_Required action_
Your task is to retype, exactly and with nothing else, every line from the one containing "rw [pv_items_foldl_modify_key _" to the end of the listing.
◇ ◇ ◇
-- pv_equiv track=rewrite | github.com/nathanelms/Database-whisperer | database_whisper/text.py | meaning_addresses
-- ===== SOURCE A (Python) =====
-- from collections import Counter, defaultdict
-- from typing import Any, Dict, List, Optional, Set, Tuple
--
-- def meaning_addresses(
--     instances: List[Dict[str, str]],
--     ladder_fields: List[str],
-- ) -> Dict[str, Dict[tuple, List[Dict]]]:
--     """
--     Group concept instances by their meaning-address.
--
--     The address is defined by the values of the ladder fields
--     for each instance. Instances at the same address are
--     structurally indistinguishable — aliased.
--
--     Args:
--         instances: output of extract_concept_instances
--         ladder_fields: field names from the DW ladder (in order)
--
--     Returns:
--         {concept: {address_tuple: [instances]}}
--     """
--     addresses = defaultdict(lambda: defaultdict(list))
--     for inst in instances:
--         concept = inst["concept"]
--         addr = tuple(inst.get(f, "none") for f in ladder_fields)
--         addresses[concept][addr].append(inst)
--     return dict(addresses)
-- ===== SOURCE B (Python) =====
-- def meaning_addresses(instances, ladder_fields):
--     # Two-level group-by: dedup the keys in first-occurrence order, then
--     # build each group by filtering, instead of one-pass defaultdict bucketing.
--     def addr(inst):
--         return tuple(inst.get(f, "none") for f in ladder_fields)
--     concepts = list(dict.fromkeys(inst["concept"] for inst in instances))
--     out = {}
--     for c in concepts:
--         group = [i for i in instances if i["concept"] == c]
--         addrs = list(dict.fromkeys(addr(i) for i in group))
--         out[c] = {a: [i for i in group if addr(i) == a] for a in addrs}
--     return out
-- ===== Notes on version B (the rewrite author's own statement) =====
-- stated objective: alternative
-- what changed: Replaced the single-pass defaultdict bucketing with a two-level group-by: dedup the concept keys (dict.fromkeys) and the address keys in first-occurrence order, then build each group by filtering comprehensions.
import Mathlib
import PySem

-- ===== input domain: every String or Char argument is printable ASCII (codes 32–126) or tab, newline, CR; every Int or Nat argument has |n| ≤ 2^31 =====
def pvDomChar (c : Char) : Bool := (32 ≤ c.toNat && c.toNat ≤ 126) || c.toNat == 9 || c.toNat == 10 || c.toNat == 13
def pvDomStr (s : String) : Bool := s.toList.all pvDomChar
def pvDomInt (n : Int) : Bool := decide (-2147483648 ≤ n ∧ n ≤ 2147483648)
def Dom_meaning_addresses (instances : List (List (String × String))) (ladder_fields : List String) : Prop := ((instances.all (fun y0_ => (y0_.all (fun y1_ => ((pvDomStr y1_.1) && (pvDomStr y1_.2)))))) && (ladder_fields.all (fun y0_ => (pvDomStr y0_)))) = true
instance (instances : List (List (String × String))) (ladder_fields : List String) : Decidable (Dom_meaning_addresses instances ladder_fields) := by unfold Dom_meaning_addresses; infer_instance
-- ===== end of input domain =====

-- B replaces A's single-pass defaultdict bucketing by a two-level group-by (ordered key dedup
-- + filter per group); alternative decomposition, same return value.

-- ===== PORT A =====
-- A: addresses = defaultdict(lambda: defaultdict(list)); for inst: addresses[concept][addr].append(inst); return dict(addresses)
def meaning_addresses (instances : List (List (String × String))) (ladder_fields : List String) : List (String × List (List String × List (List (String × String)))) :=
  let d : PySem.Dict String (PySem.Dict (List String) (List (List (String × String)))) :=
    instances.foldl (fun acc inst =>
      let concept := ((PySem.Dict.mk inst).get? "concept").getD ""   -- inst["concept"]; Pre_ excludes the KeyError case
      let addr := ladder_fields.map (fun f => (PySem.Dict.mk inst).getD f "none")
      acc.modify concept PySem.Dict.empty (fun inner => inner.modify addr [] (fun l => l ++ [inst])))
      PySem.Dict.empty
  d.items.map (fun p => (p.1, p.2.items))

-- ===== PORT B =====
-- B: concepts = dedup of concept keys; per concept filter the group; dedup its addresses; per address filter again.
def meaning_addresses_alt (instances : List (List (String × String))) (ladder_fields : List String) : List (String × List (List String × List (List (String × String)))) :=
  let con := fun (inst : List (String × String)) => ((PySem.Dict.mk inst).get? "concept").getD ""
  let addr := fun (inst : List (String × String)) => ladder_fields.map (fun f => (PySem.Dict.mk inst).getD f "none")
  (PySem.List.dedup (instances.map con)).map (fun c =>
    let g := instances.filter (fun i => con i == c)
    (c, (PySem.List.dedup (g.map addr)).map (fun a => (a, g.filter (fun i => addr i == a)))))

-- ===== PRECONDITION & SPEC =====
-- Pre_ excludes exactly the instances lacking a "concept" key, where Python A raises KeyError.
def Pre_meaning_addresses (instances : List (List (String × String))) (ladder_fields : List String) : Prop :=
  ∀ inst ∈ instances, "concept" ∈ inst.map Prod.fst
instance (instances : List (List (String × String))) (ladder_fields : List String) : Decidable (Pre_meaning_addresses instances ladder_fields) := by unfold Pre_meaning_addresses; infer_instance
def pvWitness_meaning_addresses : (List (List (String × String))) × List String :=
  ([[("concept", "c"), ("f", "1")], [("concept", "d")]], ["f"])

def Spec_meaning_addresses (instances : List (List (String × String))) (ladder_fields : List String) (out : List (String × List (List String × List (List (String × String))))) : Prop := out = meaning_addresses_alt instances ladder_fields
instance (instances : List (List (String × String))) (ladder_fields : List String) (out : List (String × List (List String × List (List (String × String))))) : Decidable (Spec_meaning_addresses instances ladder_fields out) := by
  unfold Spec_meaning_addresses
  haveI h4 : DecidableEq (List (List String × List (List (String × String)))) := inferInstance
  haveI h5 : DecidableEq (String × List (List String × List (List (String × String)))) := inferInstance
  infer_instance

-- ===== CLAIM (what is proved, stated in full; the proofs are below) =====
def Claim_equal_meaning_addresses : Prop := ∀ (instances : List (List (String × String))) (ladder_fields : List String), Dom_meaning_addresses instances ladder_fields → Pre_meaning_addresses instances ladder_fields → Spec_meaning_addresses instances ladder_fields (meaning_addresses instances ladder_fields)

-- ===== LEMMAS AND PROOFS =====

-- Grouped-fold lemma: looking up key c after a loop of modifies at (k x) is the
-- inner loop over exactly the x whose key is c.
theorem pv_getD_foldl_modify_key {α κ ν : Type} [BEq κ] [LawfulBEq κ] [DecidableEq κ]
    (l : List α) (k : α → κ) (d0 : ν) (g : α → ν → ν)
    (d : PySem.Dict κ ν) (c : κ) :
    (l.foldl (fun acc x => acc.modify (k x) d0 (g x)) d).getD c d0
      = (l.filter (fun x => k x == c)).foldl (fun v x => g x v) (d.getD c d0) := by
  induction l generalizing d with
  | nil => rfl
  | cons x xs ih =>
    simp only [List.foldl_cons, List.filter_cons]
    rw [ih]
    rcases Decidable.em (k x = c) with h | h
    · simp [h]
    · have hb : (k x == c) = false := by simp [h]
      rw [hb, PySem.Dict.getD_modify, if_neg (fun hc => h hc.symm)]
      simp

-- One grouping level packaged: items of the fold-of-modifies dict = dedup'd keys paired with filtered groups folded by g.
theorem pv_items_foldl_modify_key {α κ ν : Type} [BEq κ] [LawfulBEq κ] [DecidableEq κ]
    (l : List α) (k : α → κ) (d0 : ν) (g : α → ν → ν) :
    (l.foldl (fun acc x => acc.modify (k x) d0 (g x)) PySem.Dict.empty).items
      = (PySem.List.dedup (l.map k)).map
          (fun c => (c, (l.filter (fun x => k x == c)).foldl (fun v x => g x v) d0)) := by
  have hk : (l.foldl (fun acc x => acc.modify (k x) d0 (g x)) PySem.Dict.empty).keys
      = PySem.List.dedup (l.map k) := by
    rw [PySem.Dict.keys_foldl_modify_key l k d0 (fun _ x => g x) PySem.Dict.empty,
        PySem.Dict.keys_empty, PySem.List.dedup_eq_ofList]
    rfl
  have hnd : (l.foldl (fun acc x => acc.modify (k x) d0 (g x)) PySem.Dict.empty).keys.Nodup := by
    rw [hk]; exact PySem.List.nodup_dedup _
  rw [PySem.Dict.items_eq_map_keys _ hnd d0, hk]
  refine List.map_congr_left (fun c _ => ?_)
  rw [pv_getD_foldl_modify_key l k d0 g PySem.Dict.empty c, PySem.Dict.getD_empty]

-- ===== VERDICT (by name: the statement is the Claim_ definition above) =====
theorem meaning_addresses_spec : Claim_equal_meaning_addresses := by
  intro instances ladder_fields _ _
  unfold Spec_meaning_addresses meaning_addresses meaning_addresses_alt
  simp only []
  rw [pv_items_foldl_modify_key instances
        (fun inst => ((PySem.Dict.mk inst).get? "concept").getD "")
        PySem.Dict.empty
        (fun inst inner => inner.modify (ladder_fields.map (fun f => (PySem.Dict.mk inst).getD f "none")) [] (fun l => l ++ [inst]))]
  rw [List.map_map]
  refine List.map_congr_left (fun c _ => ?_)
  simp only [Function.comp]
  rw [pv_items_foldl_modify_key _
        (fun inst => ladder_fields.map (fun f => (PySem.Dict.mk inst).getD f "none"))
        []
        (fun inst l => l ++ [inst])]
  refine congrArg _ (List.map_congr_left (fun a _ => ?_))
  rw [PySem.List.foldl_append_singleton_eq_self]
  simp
◇ ◇ ◇
_Your solution_
  rw [pv_items_foldl_modify_key _
        (fun inst => ladder_fields.map (fun f => (PySem.Dict.mk inst).getD f "none"))
        []
        (fun inst l => l ++ [inst])]
  refine congrArg _ (List.map_congr_left (fun a _ => ?_))
  rw [PySem.List.foldl_append_singleton_eq_self]
  simp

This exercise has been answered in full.